Sachfneg@ge32 hat die Diskussion gestartet


Hallo zusammen,

ich bin (mal wieder) etwas verzweifelt und mache mir Sorgen um meine beste Freundin.

Seit ich sie kenne hat sie immer Probleme mit depressiven Verstimmungen und auch richtigen Depressionen. Sie traut sich wenig zu und denkt immer, dass positive Dinge ihr niemals passieren.

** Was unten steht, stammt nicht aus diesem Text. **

-- pv_equiv track=rewrite | github.com/scondeurv/labelpropagation | spark_baseline/run_spark_graph_benchmarks.py | normalize_partition_labels
-- ===== SOURCE A (Python) =====
-- def normalize_partition_labels(labels: list[int]) -> list[int]:
--     mapping: dict[int, int] = {}
--     normalized: list[int] = []
--     next_id = 0
--     for label in labels:
--         if label not in mapping:
--             mapping[label] = next_id
--             next_id += 1
--         normalized.append(mapping[label])
--     return normalized
-- ===== SOURCE B (Python) =====
-- def normalize_partition_labels(labels: list[int]) -> list[int]:
--     # Definition-style: a label's normalized id is the number of distinct
--     # labels occurring strictly before its first occurrence.
--     return [len(set(labels[:labels.index(label)])) for label in labels]
-- ===== Notes on version B (the rewrite author's own statement) =====
-- stated objective: alternative
-- what changed: Drops A's incrementally built first-appearance dict entirely: B computes each id directly from the definition, as the count of distinct labels strictly before the label's first occurrence (index + set over a prefix), trading A's single stateful pass for a table-free per-element computation.
import Mathlib
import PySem

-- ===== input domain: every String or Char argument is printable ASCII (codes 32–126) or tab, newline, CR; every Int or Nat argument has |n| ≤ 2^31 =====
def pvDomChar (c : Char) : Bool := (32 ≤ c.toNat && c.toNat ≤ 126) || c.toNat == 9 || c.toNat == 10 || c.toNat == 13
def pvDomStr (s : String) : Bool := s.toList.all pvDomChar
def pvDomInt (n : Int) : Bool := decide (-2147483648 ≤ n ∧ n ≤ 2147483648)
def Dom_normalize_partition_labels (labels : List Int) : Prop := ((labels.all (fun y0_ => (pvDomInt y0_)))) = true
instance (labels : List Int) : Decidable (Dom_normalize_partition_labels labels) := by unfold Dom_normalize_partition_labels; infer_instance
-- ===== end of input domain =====

-- B drops A's incrementally built first-appearance dict: each id is computed directly from the
-- definition as the number of distinct labels strictly before the label's first occurrence
-- (index + set over a prefix, O(n^2)); objective: alternative (table-free), not faster.

-- ===== PORT A =====
-- the body of A's for-loop: state = (mapping, normalized, next_id)
def pvStepA (st : PySem.Dict Int Int × List Int × Int) (label : Int) :
    PySem.Dict Int Int × List Int × Int :=
  if st.1.contains label = false then
    -- label not in mapping: mapping[label] = next_id; next_id += 1
    let mapping := st.1.insert label st.2.2
    (mapping, st.2.1 ++ [mapping.getD label 0], st.2.2 + 1)
  else
    (st.1, st.2.1 ++ [st.1.getD label 0], st.2.2)

def normalize_partition_labels (labels : List Int) : List Int :=
  (labels.foldl pvStepA (PySem.Dict.empty, [], 0)).2.1

-- ===== PORT B =====
-- [len(set(labels[:labels.index(label)])) for label in labels]
def normalize_partition_labels_alt (labels : List Int) : List Int :=
  labels.map (fun label =>
    match PySem.List.index? labels label with
    | some i => PySem.Set.len (PySem.Set.ofList (PySem.List.slice labels none (some (i : Int))))
    | none => 0)  -- labels.index would raise ValueError; unreachable: label ∈ labels

-- ===== PRECONDITION & SPEC =====
def Spec_normalize_partition_labels (labels : List Int) (out : List Int) : Prop := out = normalize_partition_labels_alt labels
instance (labels : List Int) (out : List Int) : Decidable (Spec_normalize_partition_labels labels out) := by unfold Spec_normalize_partition_labels; infer_instance

-- ===== CLAIM (what is proved, stated in full; the proofs are below) =====
def Claim_equal_normalize_partition_labels : Prop := ∀ (labels : List Int), Dom_normalize_partition_labels labels → Spec_normalize_partition_labels labels (normalize_partition_labels labels)

-- ===== LEMMAS AND PROOFS =====

-- proof-only helper: the dict {uniq[i] ↦ i} (A's mapping after seeing the distinct labels uniq)
def pvMapB (uniq : List Int) : PySem.Dict Int Int :=
  (PySem.List.enumerate uniq 0).foldl (fun d p => d.insert p.2 p.1) PySem.Dict.empty

-- lookup in pvMapB-style dicts is first-appearance index (generalized start/dict)
theorem pv_getD_mapAux (us : List Int) (hnd : us.Nodup) (s : Int) (d : PySem.Dict Int Int)
    (l : Int) :
    ((PySem.List.enumerate us s).foldl (fun d p => d.insert p.2 p.1) d).getD l 0
      = if l ∈ us then s + (us.idxOf l : Int) else d.getD l 0 := by
  induction us generalizing s d with
  | nil => simp [PySem.List.enumerate_nil]
  | cons x t ih =>
    rcases List.nodup_cons.mp hnd with ⟨hx, hnt⟩
    rw [PySem.List.enumerate_cons]
    simp only [List.foldl_cons]
    rw [ih hnt]
    by_cases hlx : l = x
    · subst hlx
      simp [hx, List.idxOf_cons_self, PySem.Dict.getD_insert_self]
    · by_cases hlt : l ∈ t
      · simp [hlt, hlx, List.idxOf_cons_ne _ (Ne.symm hlx)]
        ring
      · simp [hlt, hlx, PySem.Dict.getD_insert]

-- membership in pvMapB-style dicts
theorem pv_contains_mapAux (us : List Int) (s : Int) (d : PySem.Dict Int Int) (l : Int) :
    ((PySem.List.enumerate us s).foldl (fun d p => d.insert p.2 p.1) d).contains l
      = decide (l ∈ us ∨ l ∈ d.keys) := by
  rw [PySem.Dict.contains_eq_decide_mem_keys,
      PySem.Dict.keys_foldl_insert_key (key := fun p : Int × Int => p.2)
        (f := fun d p => p.1)]
  simp [PySem.List.map_snd_enumerate, PySem.Set.mem_update, or_comm]

-- appending one fresh key to the uniq list = one more insert
theorem pv_mapAux_append (ys : List Int) (x : Int) (s : Int) (d : PySem.Dict Int Int) :
    (PySem.List.enumerate (ys ++ [x]) s).foldl (fun d p => d.insert p.2 p.1) d
      = ((PySem.List.enumerate ys s).foldl (fun d p => d.insert p.2 p.1) d).insert x
          (s + (ys.length : Int)) := by
  induction ys generalizing s d with
  | nil => simp [PySem.List.enumerate_nil, PySem.List.enumerate_cons]
  | cons y t ih =>
    rw [List.cons_append, PySem.List.enumerate_cons, PySem.List.enumerate_cons]
    simp only [List.foldl_cons]
    rw [ih]
    congr 1
    push_cast [List.length_cons]
    ring

-- the invariant of A's loop: starting from the state that corresponds to the already-seen
-- distinct labels us, the loop extends the dict à la dict.fromkeys and appends
-- first-appearance indices
theorem pv_loopA_inv (rest : List Int) (us : List Int) (hnd : us.Nodup) (acc : List Int) :
    rest.foldl pvStepA (pvMapB us, acc, (us.length : Int))
      = (pvMapB (PySem.Set.update us rest),
         acc ++ rest.map (fun l => (((PySem.Set.update us rest).idxOf l : Nat) : Int)),
         (((PySem.Set.update us rest).length : Nat) : Int)) := by
  induction rest generalizing us acc with
  | nil => simp [PySem.Set.update_nil]
  | cons l t ih =>
    rw [PySem.Set.update_cons]
    have hcont : (pvMapB us).contains l = decide (l ∈ us) := by
      unfold pvMapB
      rw [pv_contains_mapAux]
      simp
    by_cases hmem : l ∈ us
    · have hct : (pvMapB us).contains l = true := by rw [hcont]; simp [hmem]
      have hgd : (pvMapB us).getD l 0 = ((us.idxOf l : Nat) : Int) := by
        unfold pvMapB
        rw [pv_getD_mapAux us hnd 0 _ l]
        simp [hmem]
      have hstep : pvStepA (pvMapB us, acc, (us.length : Int)) l
          = (pvMapB us, acc ++ [((us.idxOf l : Nat) : Int)], (us.length : Int)) := by
        simp [pvStepA, hct, hgd]
      rw [List.foldl_cons, hstep, PySem.Set.add_of_mem hmem, ih us hnd]
      have hpref : (PySem.Set.update us t).idxOf l = us.idxOf l := by
        rw [PySem.Set.update_eq_append_filter, List.idxOf_append_of_mem hmem]
      simp [hpref, List.append_assoc]
    · have hcf : (pvMapB us).contains l = false := by rw [hcont]; simp [hmem]
      have hm' : (pvMapB us).insert l (us.length : Int) = pvMapB (us ++ [l]) := by
        unfold pvMapB
        rw [pv_mapAux_append]
        simp
      have hgd : (pvMapB (us ++ [l])).getD l 0 = ((us.length : Nat) : Int) := by
        rw [← hm', PySem.Dict.getD_insert_self]
      have hstep : pvStepA (pvMapB us, acc, (us.length : Int)) l
          = (pvMapB (us ++ [l]), acc ++ [((us.length : Nat) : Int)],
             ((us ++ [l]).length : Int)) := by
        simp [pvStepA, hcf, hm', hgd]
      have hnd' : (us ++ [l]).Nodup := by
        simp [List.nodup_append, hnd]
        intro a ha h
        exact hmem (h ▸ ha)
      rw [List.foldl_cons, hstep, ih (us ++ [l]) hnd', PySem.Set.add_of_not_mem hmem]
      have hidx : (PySem.Set.update (us ++ [l]) t).idxOf l = us.length := by
        rw [PySem.Set.update_eq_append_filter,
            List.idxOf_append_of_mem (by simp : l ∈ us ++ [l]),
            List.idxOf_append_of_notMem hmem]
        simp [List.idxOf_cons_self]
      simp [hidx, List.append_assoc]

-- index? returns the first index for a present element
theorem pv_index?_of_mem (xs : List Int) (v : Int) (h : v ∈ xs) :
    PySem.List.index? xs v = some (xs.idxOf v) := by
  rw [PySem.List.index?_eq_idxOf?]
  induction xs with
  | nil => cases h
  | cons x t ih =>
    by_cases hvx : x = v
    · simp [List.idxOf?_cons, hvx]
    · rcases List.mem_cons.mp h with h1 | h2
      · exact absurd h1.symm hvx
      · simp [List.idxOf?_cons, hvx, ih h2]

-- B's per-element value: the number of distinct labels before the first occurrence of l
-- equals l's index in the ordered dedup of the whole list
theorem pv_prefix_distinct_eq_idxOf (labels : List Int) (l : Int) (hl : l ∈ labels) :
    (PySem.Set.ofList (labels.take (labels.idxOf l))).length
      = (PySem.Set.ofList labels).idxOf l := by
  have hsome := pv_index?_of_mem labels l hl
  obtain ⟨pre, suf, hx, hlen, hnp⟩ := (PySem.List.index?_eq_some_iff labels l _).mp hsome
  rw [hx] at hlen ⊢
  have htake : (pre ++ l :: suf).take ((pre ++ l :: suf).idxOf l) = pre := by
    rw [← hlen, List.take_left]
  have hnp' : l ∉ PySem.Set.ofList pre := by simpa [PySem.Set.mem_ofList] using hnp
  have hof : PySem.Set.ofList (pre ++ l :: suf)
      = PySem.Set.update (PySem.Set.ofList pre ++ [l]) suf := by
    rw [show PySem.Set.ofList (pre ++ l :: suf)
          = (pre ++ l :: suf).foldl PySem.Set.add [] from rfl,
        List.foldl_append, List.foldl_cons,
        show pre.foldl PySem.Set.add [] = PySem.Set.ofList pre from rfl,
        PySem.Set.add_of_not_mem hnp']
    rfl
  rw [htake, hof, PySem.Set.update_eq_append_filter,
      List.idxOf_append_of_mem (by simp : l ∈ PySem.Set.ofList pre ++ [l]),
      List.idxOf_append_of_notMem hnp']
  simp [List.idxOf_cons_self]

-- ===== VERDICT (by name: the statement is the Claim_ definition above) =====
theorem normalize_partition_labels_spec : Claim_equal_normalize_partition_labels := by
  intro labels _
  unfold Spec_normalize_partition_labels
  have hA : normalize_partition_labels labels
      = labels.map (fun l => (((PySem.Set.ofList labels).idxOf l : Nat) : Int)) := by
    unfold normalize_partition_labels
    have h0 : (PySem.Dict.empty, ([] : List Int), (0 : Int))
        = (pvMapB [], ([] : List Int), (([] : List Int).length : Int)) := by
      simp [pvMapB, PySem.List.enumerate_nil]
    rw [h0, pv_loopA_inv labels [] List.nodup_nil []]
    simp [PySem.Set.update_nil_left]
  rw [hA]
  unfold normalize_partition_labels_alt
  apply List.map_congr_left
  intro l hl
  have hsome := pv_index?_of_mem labels l hl
  rw [hsome]
  simp only [PySem.List.slice_to_natCast, PySem.Set.len]
  rw [pv_prefix_distinct_eq_idxOf labels l hl]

Den letzten "Höhepunkt" dessen gab es im letzten Jahr als sie nach Süddeutschland gezogen ist. Ihr Freund hat dort einen neuen Job angefangen, der einen ziemlichen Karrieresprung bedeutet hat. Da sie ihn nicht verlieren wollte ist sie mitgegangen. Sie haben auch sofort eine Wohnung gefunden, sie hat nach zwei Wochen dort einen neuen Job angefangen, aber sie hat sich dort nie wirklich wohl gefühlt. Ich bin im letzten Jahr 5x dort gewesen um sie zu besuchen und ihr das Gefühl zu geben, dass weiterhin alle für sie da sind, auch wenn sie so weit weg wohnt (ich wohne in Hamburg). Sie kann sich aber mit dem Leben dort nicht anfreunden, findet alle komisch und möchte mit den meisten dort nichts zu tun haben. Sie gibt ihrem Freund die Schuld an allem. Man muss dazu sagen, dass er oft auch nicht wirklich hilfreich ist. Er ist sehr Ich-bezogen und hat oft nicht den Blick dafür, wenn es ihr schlecht geht. Er arbeitet sehr viel und sie ist dadurch recht viel alleine, was die sache nicht besser sieht. Aber Arbeit geht vor. Trotzdem glaube ich, dass er sie liebt. Er kümmert sich auch um sie wenn sie krank ist, bringt manchmal kleine Aufmerksamkeiten mit, sie unternehmen viel zusammen.

Sie hat auch schon in Hamburg keinen riesen Freundeskreis gehabt (kritisch anderen Menschen gegenüber ist sie nämlich unabhängig vom Bundesland), aber hier war ihre gewohnte Umgebung und sie war deutlich näher an ihrer Familie (Eltern, Geschwister, Patenkind) und an mir. Da ihre Eltern es nicht "sooo dicke" haben und in ihrem Heimatort auch sehr festgepflanzt sind und nicht gerne verreisen sind diese mehr als selten bei ihr zu Besuch (letztes Jahr 1x). Wenn sie dann kommen dann lässt ihre Mutter sie immer wissen wie schrecklich teuer alles ist, so dass meine Freundin zusätzlich noch ein schlechtes Gewissen hat.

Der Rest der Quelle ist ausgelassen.